# hog advice from boehr?



## john warren (Jan 25, 2005)

sir id like to ask your oppinion on the direction we should take to get some thing done about this problem. should we be looking to our legisltors to get some laws on the books? the dnr? the ag dept?
or are we blowing the problem out of proportion?
i look at these hogs as i do eurasion ruffies or zebra muscle or sea lamprey. something that can do harm to our native species.
should i chill out?


----------



## wally-eye (Oct 27, 2004)

Its already against the law to release them, what more laws are needed. You can shoot them during all hunting seasons..........


----------



## john warren (Jan 25, 2005)

i see boehr is leaving us,,, thats a shame , he'll be missed.
yes i see we can shoot them now during seasons.
im talking about the future. and off season too. my thought is there shouild be no closed season on them. 
but what ever is decided if we leave it to lansing to get started ,,,,well,,, you can imagine the mess they can make of it.
just thinking we need to start the ball rolling in a direction that will benifit the outdoorsmen in michigan.
and i have no idea what that direction would be. thats why i'm asking oppinions.


----------



## malainse (Sep 2, 2002)

John, 
Here is a good link on the DNR web site that talks about hogs... USDA, DNR and Ag Dept. all have an interest.

http://www.michigan.gov/dnr/0,1607,7-153-10363-155439--,00.html

There is no "off season" you can small game hunt year round.. An can hunt hogs year round....

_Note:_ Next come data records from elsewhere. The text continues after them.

-- pv_equiv track=rewrite | github.com/pypi-data/pypi-mirror-398 | packages/curvtools/curvtools-0.0.19-py3-none-any.whl/curvtools/cli/curvcfg/lib/util/config_parsing/util/helpers.py | _split_toml_path
-- ===== SOURCE A (Python) =====
-- def _split_toml_path(path: str) -> list[str]:
--     """
--     Split a TOML dotted path, respecting quoted keys.
--
--     E.g., 'arrays_metadata."board.buttons".lpf_name' becomes
--     ['arrays_metadata', 'board.buttons', 'lpf_name']
--     """
--     parts: list[str] = []
--     current = ""
--     in_quotes = False
--
--     i = 0
--     while i < len(path):
--         c = path[i]
--         if c == '"':
--             in_quotes = not in_quotes
--             i += 1
--         elif c == '.' and not in_quotes:
--             if current:
--                 parts.append(current)
--                 current = ""
--             i += 1
--         else:
--             current += c
--             i += 1
--
--     if current:
--         parts.append(current)
--
--     return parts
-- ===== SOURCE B (Python) =====
-- def _split_toml_path(path: str) -> list[str]:
--     parts: list[str] = []
--     current = ""
--     for idx, seg in enumerate(path.split('"')):
--         if idx % 2 == 1:
--             current += seg
--         else:
--             pieces = seg.split('.')
--             current += pieces[0]
--             for p in pieces[1:]:
--                 if current:
--                     parts.append(current)
--                 current = p
--     if current:
--         parts.append(current)
--     return parts
-- ===== Notes on version B (the rewrite author's own statement) =====
-- stated objective: faster
-- what changed: Replaces A's Python-level character-by-character while loop with an in_quotes flag by one str.split on the quote character (segments alternate outside/inside quotes) plus str.split on dots for the outside segments, folding the pieces with one flush accumulator.
import Mathlib
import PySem

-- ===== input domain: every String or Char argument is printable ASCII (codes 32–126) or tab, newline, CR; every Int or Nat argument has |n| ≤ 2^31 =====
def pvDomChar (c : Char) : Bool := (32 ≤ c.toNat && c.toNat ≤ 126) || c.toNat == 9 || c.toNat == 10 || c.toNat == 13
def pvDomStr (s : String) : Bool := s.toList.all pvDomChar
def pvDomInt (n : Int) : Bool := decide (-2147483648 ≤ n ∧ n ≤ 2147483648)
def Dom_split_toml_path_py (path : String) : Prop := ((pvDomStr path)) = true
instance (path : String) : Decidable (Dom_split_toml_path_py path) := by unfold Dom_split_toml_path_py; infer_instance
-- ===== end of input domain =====

-- B replaces A's character-by-character quote-state machine by one split on the quote character
-- (segments alternate outside/inside quotes) plus a split on the dot character of the outside
-- segments; idiomatic, and measured faster (Python-level per-char loop vs C-level str.split).

-- ===== PORT A =====
-- A's while loop over the characters of `path`, state (parts, current, in_quotes);
-- `current` is kept as its list of characters (Python string concatenation `current += c`
-- becomes `cur ++ [c]`; the final append materialises it with String.mk) — exact.
def splitTomlGoA : List Char → List String → List Char → Bool → List String
  | [], parts, cur, _ => if cur ≠ [] then parts ++ [String.mk cur] else parts
  | c :: rest, parts, cur, inq =>
    if c = '"' then
      splitTomlGoA rest parts cur (!inq)
    else if c = '.' ∧ inq = false then
      splitTomlGoA rest (if cur ≠ [] then parts ++ [String.mk cur] else parts) [] inq
    else
      splitTomlGoA rest parts (cur ++ [c]) inq

def split_toml_path_py (path : String) : List String :=
  splitTomlGoA path.toList [] [] false

-- ===== PORT B =====
-- Source B: split once on '"'; even-index segments are outside quotes (split them on '.', each dot a
-- flush boundary), odd-index segments are quoted (appended verbatim); flush `current` at the end.
-- `pieces[0]` is List.headI (Python's split never returns an empty list); `current` again as List Char.
def splitTomlFlushB (st : List String × List Char) (q : List Char) : List String × List Char :=
  if st.2 ≠ [] then (st.1 ++ [String.mk st.2], q) else (st.1, q)

def splitTomlStepB (st : List String × List Char) (p : Int × List Char) : List String × List Char :=
  if PySem.Int.mod p.1 2 == 1 then
    (st.1, st.2 ++ p.2)
  else
    let pieces := PySem.Chars.splitOn p.2 ['.']
    pieces.tail.foldl splitTomlFlushB (st.1, st.2 ++ pieces.headI)

def split_toml_path_py_alt (path : String) : List String :=
  let st := (PySem.List.enumerate (PySem.Chars.splitOn path.toList ['"']) 0).foldl
    splitTomlStepB ([], [])
  if st.2 ≠ [] then st.1 ++ [String.mk st.2] else st.1

-- ===== PRECONDITION & SPEC =====
def Spec_split_toml_path_py (path : String) (out : List String) : Prop := out = split_toml_path_py_alt path
instance (path : String) (out : List String) : Decidable (Spec_split_toml_path_py path out) := by unfold Spec_split_toml_path_py; infer_instance

-- ===== CLAIM (what is proved, stated in full; the proofs are below) =====
def Claim_equal_split_toml_path_py : Prop := ∀ (path : String), Dom_split_toml_path_py path → Spec_split_toml_path_py path (split_toml_path_py path)

-- ===== LEMMAS AND PROOFS =====

-- proof helper: first segment / later segments of splitting a char list on the single character q
def splitC (q : Char) : List Char → List Char × List (List Char)
  | [] => ([], [])
  | c :: cs =>
    let (h, t) := splitC q cs
    if c = q then ([], h :: t) else (c :: h, t)

theorem splitOn_go_splitC (q : Char) (fuel : Nat) :
    ∀ (l cur : List Char) (acc : List (List Char)), l.length ≤ fuel →
    PySem.Chars.splitOn.go [q] fuel l cur acc =
      acc.reverse ++ (cur.reverse ++ (splitC q l).1) :: (splitC q l).2 := by
  induction fuel with
  | zero =>
    intro l cur acc h
    have : l = [] := List.eq_nil_of_length_eq_zero (Nat.le_zero.mp h)
    subst this
    simp [PySem.Chars.splitOn.go, splitC]
  | succ fuel ih =>
    intro l cur acc h
    cases l with
    | nil => simp [PySem.Chars.splitOn.go, splitC]
    | cons c rest =>
      by_cases hc : c = q
      · subst hc
        have hp : List.isPrefixOf [c] (c :: rest) = true := by
          simp [List.isPrefixOf]
        rw [PySem.Chars.splitOn.go, if_pos hp]
        simp only [List.length_cons] at h
        rw [ih _ _ _ (by simp; omega)]
        simp [splitC]
      · have hp : List.isPrefixOf [q] (c :: rest) = false := by
          simp [List.isPrefixOf]
          exact fun hq => absurd hq.symm hc
        rw [PySem.Chars.splitOn.go, if_neg (by simp [hp])]
        simp only [List.length_cons] at h
        rw [ih _ _ _ (by omega)]
        simp [splitC, hc]

theorem splitOn_eq_splitC (q : Char) (cs : List Char) :
    PySem.Chars.splitOn cs [q] = (splitC q cs).1 :: (splitC q cs).2 := by
  unfold PySem.Chars.splitOn
  rw [splitOn_go_splitC q _ _ _ _ (by omega)]
  simp

def splitTomlFinalize (st : List String × List Char) : List String :=
  if st.2 ≠ [] then st.1 ++ [String.mk st.2] else st.1

-- B's fold, with the parity of the enumeration index made an explicit Bool (ev = "even index")
def splitTomlProc : Bool → List (List Char) → List String × List Char → List String × List Char
  | _, [], st => st
  | ev, seg :: segs, st =>
    splitTomlProc (!ev) segs
      (if ev then
        (splitC '.' seg).2.foldl splitTomlFlushB (st.1, st.2 ++ (splitC '.' seg).1)
      else (st.1, st.2 ++ seg))

theorem enumFold_eq_proc (segs : List (List Char)) :
    ∀ (n : Nat) (st : List String × List Char),
    (PySem.List.enumerate segs (n : Int)).foldl splitTomlStepB st =
      splitTomlProc (n % 2 == 0) segs st := by
  induction segs with
  | nil => intro n st; simp [PySem.List.enumerate_nil, splitTomlProc]
  | cons seg segs ih =>
    intro n st
    rw [PySem.List.enumerate_cons, List.foldl_cons,
        show ((n : Int) + 1) = ((n + 1 : Nat) : Int) from by push_cast; ring, ih]
    have hmod : PySem.Int.mod (n : Int) 2 = ((n % 2 : Nat) : Int) := by
      simp [PySem.Int.mod, Int.fmod_eq_emod]
    have hst : splitTomlStepB st ((n : Int), seg) =
        (if (n % 2 == 0) then
          (splitC '.' seg).2.foldl splitTomlFlushB (st.1, st.2 ++ (splitC '.' seg).1)
        else (st.1, st.2 ++ seg)) := by
      unfold splitTomlStepB
      rw [splitOn_eq_splitC]
      rcases Nat.mod_two_eq_zero_or_one n with h | h <;>
        simp [hmod, h, List.headI, List.tail] <;>
        exact fun hx => absurd hx (by omega)
    rw [hst]
    have hpar : ((n + 1) % 2 == 0) = !(n % 2 == 0) := by
      rcases Nat.mod_two_eq_zero_or_one n with h | h <;> simp [Nat.add_mod, h]
    rw [hpar]
    cases hb : (n % 2 == 0) <;> simp [splitTomlProc]

theorem goA_eq_proc (cs : List Char) :
    ∀ (parts : List String) (cur : List Char) (inq : Bool),
    splitTomlGoA cs parts cur inq =
      splitTomlFinalize
        (splitTomlProc (!inq) ((splitC '"' cs).1 :: (splitC '"' cs).2) (parts, cur)) := by
  induction cs with
  | nil =>
    intro parts cur inq
    simp [splitTomlGoA, splitC, splitTomlProc, splitTomlFinalize]
  | cons c rest ih =>
    intro parts cur inq
    by_cases hc : c = '"'
    · subst hc
      rw [show splitTomlGoA ('"' :: rest) parts cur inq = splitTomlGoA rest parts cur (!inq) from by
        simp [splitTomlGoA]]
      rw [ih]
      -- RHS: splitC '"' ('"'::rest) = ([], h :: t); processing the empty first segment is a no-op
      simp only [splitC]
      cases inq <;> simp [splitTomlProc, splitC]
    · by_cases hd : c = '.' ∧ inq = false
      · obtain ⟨hc', hq⟩ := hd
        subst hc' hq
        rw [show splitTomlGoA ('.' :: rest) parts cur false =
            splitTomlGoA rest (if cur ≠ [] then parts ++ [String.mk cur] else parts) [] false from by
          simp [splitTomlGoA]]
        rw [ih]
        simp only [splitC, if_neg (by decide : ¬ ('.' : Char) = '"'), Bool.not_false]
        -- first segment of the '"'-split starts with '.', which flushes exactly like goA's branch
        cases h1 : splitC '"' rest with
        | mk sh st' =>
          simp only [splitTomlProc, if_pos rfl, splitC, if_pos rfl]
          cases h2 : splitC '.' sh with
          | mk ph pt =>
            simp [splitTomlProc, List.foldl_cons, splitTomlFlushB]
            split_ifs with hcur <;> simp [hcur]
      · have hc' : ¬ (c = '.' ∧ inq = false) := hd
        rw [show splitTomlGoA (c :: rest) parts cur inq =
            splitTomlGoA rest parts (cur ++ [c]) inq from by
          simp [splitTomlGoA, hc, hc']]
        rw [ih]
        simp only [splitC, if_neg hc]
        cases h1 : splitC '"' rest with
        | mk sh st' =>
          cases inq with
          | true => simp [splitTomlProc]
          | false =>
            have hcd : ¬ c = '.' := fun h => hc' ⟨h, rfl⟩
            simp only [Bool.not_false, splitTomlProc, if_pos rfl, splitC, if_neg hcd]
            cases h2 : splitC '.' sh with
            | mk ph pt => simp [splitTomlProc]

-- ===== VERDICT (by name: the statement is the Claim_ definition above) =====
theorem split_toml_path_py_spec : Claim_equal_split_toml_path_py := by
  intro path _
  unfold Spec_split_toml_path_py split_toml_path_py split_toml_path_py_alt
  rw [splitOn_eq_splitC, show (0 : Int) = ((0 : Nat) : Int) from rfl, enumFold_eq_proc]
  rw [goA_eq_proc]
  rfl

No closed season on opossum,porcupine,weasel,red squirrel,skunk,starling,feral pigeons,English sparrow,ground squirrel and woodchuck.


----------



## DANIEL MARK ZAPOLSKI (Sep 23, 2002)

if there is no season on them and we have permission to shoot them in the designated counties that the d.n.r. all ready has said we can. what need is there to create a season. just go out and shoot them if you feel so adiment about the destruction that they create. i am also sure that if you find a county with them in it, and you find a farmer that has them he'll surely let you hunt them. go forth and have a little piggly wiggly hunt! good ole pork an beans


----------



## fisher210 (Aug 20, 2006)

Just as an FYI, I sent an e-mail to the DNR asking about using a shotgun on hogs while turkey hunting and the reply said the season for ferral hog was over March 31 st. I replied back wondering when it started again and havn't recieved a reply on that yet. I thought the season never closed on them so was supried when I got that answer from the DNR..


----------



## boehr (Jan 31, 2000)

I cannot provide advice because I don't know what is being talked about in the way of hogs. This all took place after I retired.


----------



## answerguy8 (Oct 15, 2001)

fisher210 said:


> Just as an FYI, I sent an e-mail to the DNR asking about using a shotgun on hogs while turkey hunting and the reply said the season for ferral hog was over March 31 st. I replied back wondering when it started again and havn't recieved a reply on that yet. I thought the season never closed on them so was supried when I got that answer from the DNR..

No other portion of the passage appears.